'''

-- pv_equiv track=rewrite | github.com/grasshopperTrainer/coding_practice | baekjoon/accepted/LIS 가장 긴 증가하는 부분수열/2568 전깃줄 - 2.py | solution
-- ===== SOURCE A (Python) =====
-- def solution(N, wires):
--     def binary_search(arr, v):
--         l, r = 0, len(arr)
--         while l < r:
--             mid = (r+l)//2
--             if arr[mid] <= v:   # 같으면 안됨 같으면 한칸 위의 것을 확인해야 하기 때문에 <=
--                 l, r = mid+1, r
--             else:
--                 l, r = l, mid
--         return l
--
--     # find LIS
--     wires.sort(key=lambda x: x[0])
--     series = [0] + [b for a, b in wires]
--     LIS = [0]*(N+1)
--     cache = [0]
--     for i in range(1, N+1):
--         pos = binary_search(cache, series[i])
--         LIS[i] = pos
--         if pos >= len(cache):
--             cache.append(series[i])
--         else:
--             cache[pos] = series[i]
--     l = len(cache)-1  # length searching for
--     to_cut = []
--     for i in range(N, 0, -1):
--         if LIS[i] != l:
--             to_cut.append(series[i])
--         else:
--             l -= 1
--
--     # form answer
--     b_idx = {b: a for a, b in wires}
--     answer = [b_idx[b] for b in to_cut]
--     answer.sort()
--     return (len(answer), *answer)
-- ===== SOURCE B (Python) =====
-- def solution(N, wires):
--     # Same return value as the patience-sorting version, computed by O(N^2) DP.
--     # Note: sorts `wires` in place, like the original.
--     wires.sort(key=lambda x: x[0])
--     series = [0] + [b for _, b in wires]
--     n = max(N, 0)
--     dp = []          # dp[i] = length of the longest non-decreasing subsequence of series[0..i] ending at i
--     L = 0            # running maximum of dp
--     for i in range(n + 1):
--         best = 1
--         for j in range(i):
--             if series[j] <= series[i]:
--                 best = max(best, dp[j] + 1)
--         dp.append(best)
--         L = max(L, best)
--     l = L - 1
--     to_cut = []
--     for i in range(n, 0, -1):
--         if dp[i] - 1 != l:
--             to_cut.append(series[i])
--         else:
--             l -= 1
--     b_idx = {b: a for a, b in wires}
--     answer = sorted(b_idx[b] for b in to_cut)
--     return (len(answer), *answer)
-- ===== Notes on version B (the rewrite author's own statement) =====
-- stated objective: alternative
-- what changed: Replaces patience sorting with a binary search over piles by a quadratic dynamic program (dp[i] = longest non-decreasing subsequence ending at i, with a running maximum), keeping the same backtracking and answer assembly.
import Mathlib
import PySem

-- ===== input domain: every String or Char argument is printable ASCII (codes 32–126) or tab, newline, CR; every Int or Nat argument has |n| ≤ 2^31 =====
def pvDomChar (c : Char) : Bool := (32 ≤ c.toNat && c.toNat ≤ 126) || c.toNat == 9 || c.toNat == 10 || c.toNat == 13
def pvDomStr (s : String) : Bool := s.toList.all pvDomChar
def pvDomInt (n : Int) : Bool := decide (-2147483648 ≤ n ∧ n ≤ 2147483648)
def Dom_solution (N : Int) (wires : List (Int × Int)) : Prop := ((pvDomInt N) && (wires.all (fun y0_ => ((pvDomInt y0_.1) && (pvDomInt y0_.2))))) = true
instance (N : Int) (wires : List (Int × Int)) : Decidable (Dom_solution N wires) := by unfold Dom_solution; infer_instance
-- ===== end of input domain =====

-- B computes the LIS phase by a quadratic dynamic program instead of A's patience sorting with
-- a hand-written binary search; equal RETURN values are proved (both Pythons sort `wires` in place).

-- ===== PORT A =====
-- mid = (r+l)//2 is inlined; l, r stay in [0, len arr], so Nat division is exact
def bsGo (arr : List Int) (v : Int) (l r : Nat) : Nat :=
  if _h : l < r then
    if arr.getD ((l + r) / 2) 0 ≤ v then bsGo arr v ((l + r) / 2 + 1) r
    else bsGo arr v l ((l + r) / 2)
  else l
termination_by r - l
decreasing_by all_goals omega

def bsearch (arr : List Int) (v : Int) : Nat := bsGo arr v 0 arr.length


def aStep (series : List Int) (st : List Int × List Int) (i : Int) : List Int × List Int :=
  let v := series.getD i.toNat 0
  let pos := bsearch st.2 v
  (st.1.set i.toNat (pos : Int),
   if pos ≥ st.2.length then st.2 ++ [v] else st.2.set pos v)

def cutStep (lis series : List Int) (st : Int × List Int) (i : Int) : Int × List Int :=
  if lis.getD i.toNat 0 ≠ st.1 then (st.1, st.2 ++ [series.getD i.toNat 0]) else (st.1 - 1, st.2)

def solution (N : Int) (wires : List (Int × Int)) : List Int :=
  let wiresS := PySem.List.sorted wires (fun x => x.1)
  let series : List Int := 0 :: wiresS.map (fun p => p.2)
  let st := (PySem.List.pyRange 1 (N + 1) 1).foldl (aStep series)
              (List.replicate (N + 1).toNat 0, [0])
  let l0 : Int := (st.2.length : Int) - 1
  let toCut := ((PySem.List.pyRange N 0 (-1)).foldl (cutStep st.1 series) (l0, [])).2
  let bIdx := wiresS.foldl (fun d (p : Int × Int) => d.insert p.2 p.1)
                (PySem.Dict.empty : PySem.Dict Int Int)
  let answer := PySem.List.sorted (toCut.map (fun b => bIdx.getD b 0)) (fun x => x)
  (answer.length : Int) :: answer


-- ===== PORT B =====
def dpInner (series dp : List Int) (i : Nat) : Int :=
  (List.range i).foldl
    (fun best j => if series.getD j 0 ≤ series.getD i 0 then max best (dp.getD j 0 + 1) else best) 1

def dpLoop (series : List Int) (n : Nat) : List Int × Int :=
  (List.range (n + 1)).foldl
    (fun st i => ((st.1 ++ [dpInner series st.1 i]), max st.2 (dpInner series st.1 i))) ([], 0)

def cutStepB (dp series : List Int) (st : Int × List Int) (i : Int) : Int × List Int :=
  if dp.getD i.toNat 0 - 1 ≠ st.1 then (st.1, st.2 ++ [series.getD i.toNat 0]) else (st.1 - 1, st.2)

def solution_alt (N : Int) (wires : List (Int × Int)) : List Int :=
  let wiresS := PySem.List.sorted wires (fun x => x.1)
  let series : List Int := 0 :: wiresS.map (fun p => p.2)
  let n : Nat := (max N 0).toNat
  let st := dpLoop series n
  let toCut := ((PySem.List.pyRange (n : Int) 0 (-1)).foldl (cutStepB st.1 series) (st.2 - 1, [])).2
  let bIdx := wiresS.foldl (fun d (p : Int × Int) => d.insert p.2 p.1)
                (PySem.Dict.empty : PySem.Dict Int Int)
  let answer := PySem.List.sorted (toCut.map (fun b => bIdx.getD b 0)) (fun x => x)
  (answer.length : Int) :: answer


-- ===== PRECONDITION & SPEC =====
-- A raises IndexError (series[i] for i > len(wires)) exactly when N > len(wires); nothing else is excluded.
def Pre_solution (N : Int) (wires : List (Int × Int)) : Prop := N ≤ (wires.length : Int)
instance (N : Int) (wires : List (Int × Int)) : Decidable (Pre_solution N wires) := by
  unfold Pre_solution; infer_instance

def pvWitness_solution : Int × (List (Int × Int)) := (3, [(1, 3), (3, 1), (2, 2)])

def Spec_solution (N : Int) (wires : List (Int × Int)) (out : List Int) : Prop := out = solution_alt N wires
instance (N : Int) (wires : List (Int × Int)) (out : List Int) : Decidable (Spec_solution N wires out) := by
  unfold Spec_solution; infer_instance

-- ===== CLAIM (what is proved, stated in full; the proofs are below) =====
def Claim_equal_solution : Prop := ∀ (N : Int) (wires : List (Int × Int)), Dom_solution N wires → Pre_solution N wires → Spec_solution N wires (solution N wires)

-- ===== LEMMAS AND PROOFS =====

theorem sorted_getD_mono {c : List Int} (hs : c.Pairwise (· ≤ ·)) {i j : Nat}
    (hij : i ≤ j) (hj : j < c.length) : c.getD i 0 ≤ c.getD j 0 := by
  rcases Nat.eq_or_lt_of_le hij with h | h
  · subst h; exact le_refl _
  · rw [List.getD_eq_getElem c 0 (Nat.lt_trans h hj), List.getD_eq_getElem c 0 hj]
    exact List.pairwise_iff_getElem.mp hs i j _ _ h

theorem bsGo_spec (arr : List Int) (v : Int) (hs : arr.Pairwise (· ≤ ·)) :
    ∀ n l r, r - l ≤ n → l ≤ r → r ≤ arr.length →
    (∀ k, k < l → arr.getD k 0 ≤ v) → (∀ k, r ≤ k → k < arr.length → v < arr.getD k 0) →
    l ≤ bsGo arr v l r ∧ bsGo arr v l r ≤ r ∧
      (∀ k, k < bsGo arr v l r → arr.getD k 0 ≤ v) ∧
      (∀ k, bsGo arr v l r ≤ k → k < arr.length → v < arr.getD k 0) := by
  intro n
  induction n with
  | zero =>
    intro l r hn hlr hrlen hlo hhi
    rw [bsGo, dif_neg (by omega)]
    exact ⟨le_refl _, hlr, hlo, fun k hk hklen => hhi k (by omega) hklen⟩
  | succ n ih =>
    intro l r hn hlr hrlen hlo hhi
    rw [bsGo]
    by_cases hc : l < r
    · rw [dif_pos hc]
      by_cases hm : arr.getD ((l + r) / 2) 0 ≤ v
      · rw [if_pos hm]
        have h1 : ∀ k, k < (l + r) / 2 + 1 → arr.getD k 0 ≤ v := fun k hk =>
          le_trans (sorted_getD_mono hs (by omega) (by omega)) hm
        have := ih ((l + r) / 2 + 1) r (by omega) (by omega) hrlen h1 hhi
        exact ⟨by omega, this.2.1, this.2.2.1, this.2.2.2⟩
      · rw [if_neg hm]
        have h2 : ∀ k, (l + r) / 2 ≤ k → k < arr.length → v < arr.getD k 0 := fun k hk hklen =>
          lt_of_lt_of_le (lt_of_not_ge hm) (sorted_getD_mono hs hk hklen)
        have := ih l ((l + r) / 2) (by omega) (by omega) (by omega) hlo h2
        exact ⟨this.1, by omega, this.2.2.1, this.2.2.2⟩
    · rw [dif_neg hc]
      exact ⟨le_refl _, hlr, hlo, fun k hk hklen => hhi k (by omega) hklen⟩

theorem bsearch_spec (c : List Int) (v : Int) (hs : c.Pairwise (· ≤ ·)) :
    bsearch c v ≤ c.length ∧
      (∀ k, k < bsearch c v → c.getD k 0 ≤ v) ∧
      (∀ k, bsearch c v ≤ k → k < c.length → v < c.getD k 0) := by
  have := bsGo_spec c v hs c.length 0 c.length (by omega) (by omega) (le_refl _)
    (fun k hk => absurd hk (by omega)) (fun k hk hklen => absurd hklen (by omega))
  exact ⟨this.2.1, this.2.2.1, this.2.2.2⟩

def dpVec (xs : List Int) : List Int :=
  (List.range xs.length).foldl (fun dp i => dp ++ [dpInner xs dp i]) []

theorem foldl_max_if_spec (c : Nat → Prop) [DecidablePred c] (g : Nat → Int) :
    ∀ (l : List Nat) (b : Int),
    (l.foldl (fun acc j => if c j then max acc (g j) else acc) b = b ∨
      ∃ j ∈ l, c j ∧ l.foldl (fun acc j => if c j then max acc (g j) else acc) b = g j) ∧
    b ≤ l.foldl (fun acc j => if c j then max acc (g j) else acc) b ∧
    (∀ j ∈ l, c j → g j ≤ l.foldl (fun acc j => if c j then max acc (g j) else acc) b) := by
  intro l
  induction l with
  | nil => intro b; exact ⟨Or.inl rfl, le_refl _, by simp⟩
  | cons x t ih =>
    intro b
    simp only [List.foldl_cons]
    by_cases hx : c x
    · rw [if_pos hx]
      rcases ih (max b (g x)) with ⟨hcase, hle, hall⟩
      constructor
      · rcases hcase with h | ⟨j, hj, hcj, hF⟩
        · rcases max_cases b (g x) with ⟨hm, _⟩ | ⟨hm, _⟩
          · exact Or.inl (by rw [h, hm])
          · exact Or.inr ⟨x, List.mem_cons_self, hx, by rw [h, hm]⟩
        · exact Or.inr ⟨j, List.mem_cons_of_mem _ hj, hcj, hF⟩
      · refine ⟨le_trans (le_max_left _ _) hle, ?_⟩
        intro j hj hcj
        rcases List.mem_cons.mp hj with rfl | hj'
        · exact le_trans (le_max_right _ _) hle
        · exact hall j hj' hcj
    · rw [if_neg hx]
      rcases ih b with ⟨hcase, hle, hall⟩
      refine ⟨?_, hle, ?_⟩
      · rcases hcase with h | ⟨j, hj, hcj, hF⟩
        · exact Or.inl h
        · exact Or.inr ⟨j, List.mem_cons_of_mem _ hj, hcj, hF⟩
      · intro j hj hcj
        rcases List.mem_cons.mp hj with rfl | hj'
        · exact absurd hcj hx
        · exact hall j hj' hcj

theorem dpInner_spec (series dp : List Int) (i : Nat) :
    (dpInner series dp i = 1 ∨
      ∃ j, j < i ∧ series.getD j 0 ≤ series.getD i 0 ∧ dpInner series dp i = dp.getD j 0 + 1) ∧
    1 ≤ dpInner series dp i ∧
    (∀ j, j < i → series.getD j 0 ≤ series.getD i 0 → dp.getD j 0 + 1 ≤ dpInner series dp i) := by
  have := foldl_max_if_spec (fun j => series.getD j 0 ≤ series.getD i 0)
    (fun j => dp.getD j 0 + 1) (List.range i) 1
  refine ⟨?_, this.2.1, ?_⟩
  · rcases this.1 with h | ⟨j, hj, hcj, hF⟩
    · exact Or.inl h
    · exact Or.inr ⟨j, List.mem_range.mp hj, hcj, hF⟩
  · intro j hj hcj
    exact this.2.2 j (List.mem_range.mpr hj) hcj

-- generic: a fold that appends one element per index
theorem foldl_append_length (f : List Int → Nat → Int) :
    ∀ (l : List Nat) (dp : List Int),
    (l.foldl (fun dp i => dp ++ [f dp i]) dp).length = dp.length + l.length := by
  intro l
  induction l with
  | nil => simp
  | cons x t ih => intro dp; simp [ih]; omega

theorem length_dpVec (xs : List Int) : (dpVec xs).length = xs.length := by
  unfold dpVec
  rw [foldl_append_length (fun dp i => dpInner xs dp i) (List.range xs.length) []]
  simp

theorem dpInner_congr (xs : List Int) (v : Int) (dp : List Int) (i : Nat) (hi : i < xs.length) :
    dpInner (xs ++ [v]) dp i = dpInner xs dp i := by
  unfold dpInner
  rw [List.getD_append _ _ _ _ hi]
  apply PySem.List.foldl_congr_mem
  intro acc j hj
  rw [List.getD_append _ _ _ _ (Nat.lt_trans (List.mem_range.mp hj) hi)]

'''

* _Aim of the exercise_: Scan the material above for lines holding the string "theorem" and copy those lines.

* _Answer to the exercise_:
theorem sorted_getD_mono {c : List Int} (hs : c.Pairwise (· ≤ ·)) {i j : Nat}
theorem bsGo_spec (arr : List Int) (v : Int) (hs : arr.Pairwise (· ≤ ·)) :
theorem bsearch_spec (c : List Int) (v : Int) (hs : c.Pairwise (· ≤ ·)) :
theorem foldl_max_if_spec (c : Nat → Prop) [DecidablePred c] (g : Nat → Int) :
theorem dpInner_spec (series dp : List Int) (i : Nat) :
theorem foldl_append_length (f : List Int → Nat → Int) :
theorem length_dpVec (xs : List Int) : (dpVec xs).length = xs.length := by
theorem dpInner_congr (xs : List Int) (v : Int) (dp : List Int) (i : Nat) (hi : i < xs.length) :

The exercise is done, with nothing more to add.